第60話 現実逃避したい時もある①

 人間誰しも、現実から逃げたくなるような事態に直面することがあるはずだ。


 私と彩愛先輩は、まさにいま、その状態である。


 コンビニのイートインコーナーで肩を並べて座り、買ったばかりのファストフードを黙々と口に運ぶ。


 晩ごはん前だからもう少し軽めの物にしておけばよかった。なんて、軽く反省してみたり。


 私が購入したのはハニーメープルカスタードパイ。彩愛先輩は激辛チョリソーだ。


 いつもなら自分の好みと正反対な食べ物に対して二言三言交わすけど、今日は特になにも言わず、黙々と口に運ぶ。


 高校生にもなると、自分が住む家や自分自身についての新しい発見なんて、滅多にあるものではない。


 それがついさっき、いろんなことに気付かされた。


 私も彩愛先輩も、一度熱中すると周りのことが意識からすっかり消えてしまうこととか。

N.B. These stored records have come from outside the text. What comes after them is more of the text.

-- pv_equiv track=rewrite | github.com/krebsni/rcv-jubilee-to-obsidian-converter | bible_processor/utils.py | adjust_newlines
-- ===== SOURCE A (Python) =====
-- def adjust_newlines(text: str) -> str:
--     """Adjust newlines for chapter headings and spacing."""
--     lines = text.splitlines()
--     new_lines = []
--     i = 0
--     while i < len(lines):
--         line = lines[i]
--         if "|Chapter" in line:
--             if new_lines and new_lines[-1].strip() != "":
--                 new_lines.append("")
--             if i + 1 < len(lines):
--                 line = line + " " + lines[i + 1].lstrip()
--                 i += 1
--         new_lines.append(line)
--         i += 1
--     return "\n".join(new_lines)
-- ===== SOURCE B (Python) =====
-- def adjust_newlines(text: str) -> str:
--     """Adjust newlines for chapter headings and spacing (two-pass version)."""
--     lines = text.splitlines()
--     # pass 1: merge each chapter line with the (lstripped) line after it
--     merged = []
--     it = iter(lines)
--     for line in it:
--         if "|Chapter" in line:
--             nxt = next(it, None)
--             merged.append(line if nxt is None else line + " " + nxt.lstrip())
--         else:
--             merged.append(line)
--     # pass 2: insert a blank line before each chapter line when needed
--     out = []
--     for line in merged:
--         if "|Chapter" in line and out and out[-1].strip():
--             out.append("")
--         out.append(line)
--     return "\n".join(out)
-- ===== Notes on version B (the rewrite author's own statement) =====
-- stated objective: alternative
-- what changed: Replaced A's single index-driven while loop (manual i skipping and mid-branch look-behind) by two passes: an iterator pass that merges each chapter line with its lstripped successor, then a fold that inserts blank lines before chapter lines.
import Mathlib
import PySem

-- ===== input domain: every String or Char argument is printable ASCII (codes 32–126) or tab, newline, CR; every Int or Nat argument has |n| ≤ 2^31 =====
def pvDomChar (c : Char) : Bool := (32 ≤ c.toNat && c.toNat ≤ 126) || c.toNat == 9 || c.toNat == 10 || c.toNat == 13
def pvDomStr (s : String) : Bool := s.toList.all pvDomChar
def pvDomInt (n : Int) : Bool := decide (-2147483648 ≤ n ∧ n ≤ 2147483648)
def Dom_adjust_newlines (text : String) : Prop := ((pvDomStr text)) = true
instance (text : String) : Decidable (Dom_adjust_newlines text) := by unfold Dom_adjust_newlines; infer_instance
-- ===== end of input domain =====

-- B replaces A's fused index-skipping while loop by a merge pass followed by a blank-insertion fold (alternative decomposition, same cost).

-- '"|Chapter" in line' (shared trivial helper)
def pvChap (l : List Char) : Bool := PySem.Chars.isIn "|Chapter".toList l

-- ===== PORT A =====
-- A's while loop over index i, as structural recursion on the remaining lines
-- (i += 2 in the merge branch = dropping two list elements).
def loopA : List (List Char) → List (List Char) → List (List Char)
  | acc, [] => acc
  | acc, line :: rest =>
    if pvChap line then
      let acc2 := match acc.getLast? with
        | some last => if PySem.Chars.strip last ≠ [] then acc ++ [[]] else acc
        | none => acc
      match rest with
      | next :: rest' => loopA (acc2 ++ [line ++ ' ' :: PySem.Chars.lstrip next]) rest'
      | [] => loopA (acc2 ++ [line]) []
    else loopA (acc ++ [line]) rest

def adjust_newlines (text : String) : String :=
  String.ofList (PySem.Chars.join "\n".toList (loopA [] (PySem.Chars.splitlines text.toList)))

-- ===== PORT B =====
-- pass 1: merge each chapter line with its lstripped successor
def mergeB : List (List Char) → List (List Char)
  | [] => []
  | l :: rest =>
    if pvChap l then
      match rest with
      | n :: rest' => (l ++ ' ' :: PySem.Chars.lstrip n) :: mergeB rest'
      | [] => [l]
    else l :: mergeB rest

-- pass 2, one fold step: blank line before a chapter line when the output ends non-blank
def spaceStep (acc : List (List Char)) (l : List Char) : List (List Char) :=
  if pvChap l && (match acc.getLast? with
      | some last => !(PySem.Chars.strip last).isEmpty
      | none => false) then
    acc ++ [[], l]
  else acc ++ [l]

def adjust_newlines_alt (text : String) : String :=
  String.ofList (PySem.Chars.join "\n".toList
    (((PySem.Chars.splitlines text.toList |> mergeB).foldl spaceStep [])))

-- ===== PRECONDITION & SPEC =====
def Spec_adjust_newlines (text : String) (out : String) : Prop := out = adjust_newlines_alt text
instance (text : String) (out : String) : Decidable (Spec_adjust_newlines text out) := by unfold Spec_adjust_newlines; infer_instance

-- ===== CLAIM (what is proved, stated in full; the proofs are below) =====
def Claim_equal_adjust_newlines : Prop := ∀ (text : String), Dom_adjust_newlines text → Spec_adjust_newlines text (adjust_newlines text)

-- ===== LEMMAS AND PROOFS =====

theorem pvChap_append (l x : List Char) (h : pvChap l = true) : pvChap (l ++ x) = true := by
  unfold pvChap at *
  rw [PySem.Chars.isIn_iff_infix] at *
  exact h.trans (l.prefix_append x).isInfix

theorem spaceStep_of_chap (l : List Char) (hc : pvChap l = true) (acc' : List (List Char)) :
    spaceStep acc' l =
      (match acc'.getLast? with
        | some last => if PySem.Chars.strip last ≠ [] then acc' ++ [[]] else acc'
        | none => acc') ++ [l] := by
  unfold spaceStep
  rcases h : acc'.getLast? with _ | last
  · simp [hc, h]
  · by_cases hs : PySem.Chars.strip last = []
    · simp [hc, h, hs]
    · simp [hc, h, hs, List.isEmpty_iff]

theorem loopA_eq_fold : ∀ (lines acc : List (List Char)),
    loopA acc lines = (mergeB lines).foldl spaceStep acc := by
  intro lines
  induction lines using mergeB.induct with
  | case1 => intro acc; simp [loopA, mergeB]
  | case2 l hc n rest' ih =>
      intro acc
      rw [loopA, mergeB]
      simp only [hc, if_true]
      rw [List.foldl_cons, ih]
      congr 1
      rw [spaceStep_of_chap _ (pvChap_append _ _ hc)]
  | case3 l hc =>
      intro acc
      rw [loopA, mergeB]
      simp only [hc, if_true]
      rw [loopA, List.foldl_cons, List.foldl_nil]
      rw [spaceStep_of_chap _ hc]
  | case4 l rest hc ih =>
      intro acc
      rw [loopA, mergeB.eq_def]
      simp only [hc, Bool.false_eq_true, if_false]
      rw [List.foldl_cons, ih]
      congr 1
      unfold spaceStep
      simp [hc]

-- ===== VERDICT (by name: the statement is the Claim_ definition above) =====
theorem adjust_newlines_spec : Claim_equal_adjust_newlines := by
  intro text _
  unfold Spec_adjust_newlines adjust_newlines adjust_newlines_alt
  rw [loopA_eq_fold]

 長年使っているベッドは、自分たちが思っている以上に軋むこととか。


 そう言えば二人とも、自室の真下はリビングだとか。


 周囲に民家がないから多少騒いでも近所迷惑にはならないけど、二階で激しく動けば下の階に振動や音が響くこととか。



「ごちそうさま」



「ごちそうさまでした」



 同じタイミングで食べ終わり、包み紙をクシャッと丸める。


 一緒に買っておいた飲み物でのどを潤わせ、ふぅ、と一息つく。



「まさか、こんなことになるなんてね」



「完全に想定外でしたよね」



 チラッと互いを一瞥しながら、苦笑混じりにつぶやいた。


 見るからに暗い雰囲気に包まれている私たちが言ったところで誰も信じないとは思うけど……実のところ、深層心理では未だかつてないほどに安堵している。


 人生において極めて重要な問題を乗り越えたという実感から来る安堵であり、それは決して誇張表現や勘違いなどではない。


 にもかかわらず、私と彩愛先輩はこれまでになく意気消沈している。


 できればあんまり思い出したくないけど、望もうと望むまいと、ふとした拍子に鮮明な映像となって脳裏に浮かんでしまう。


 すべての原因となる出来事は、ほんの十数分前に起きた。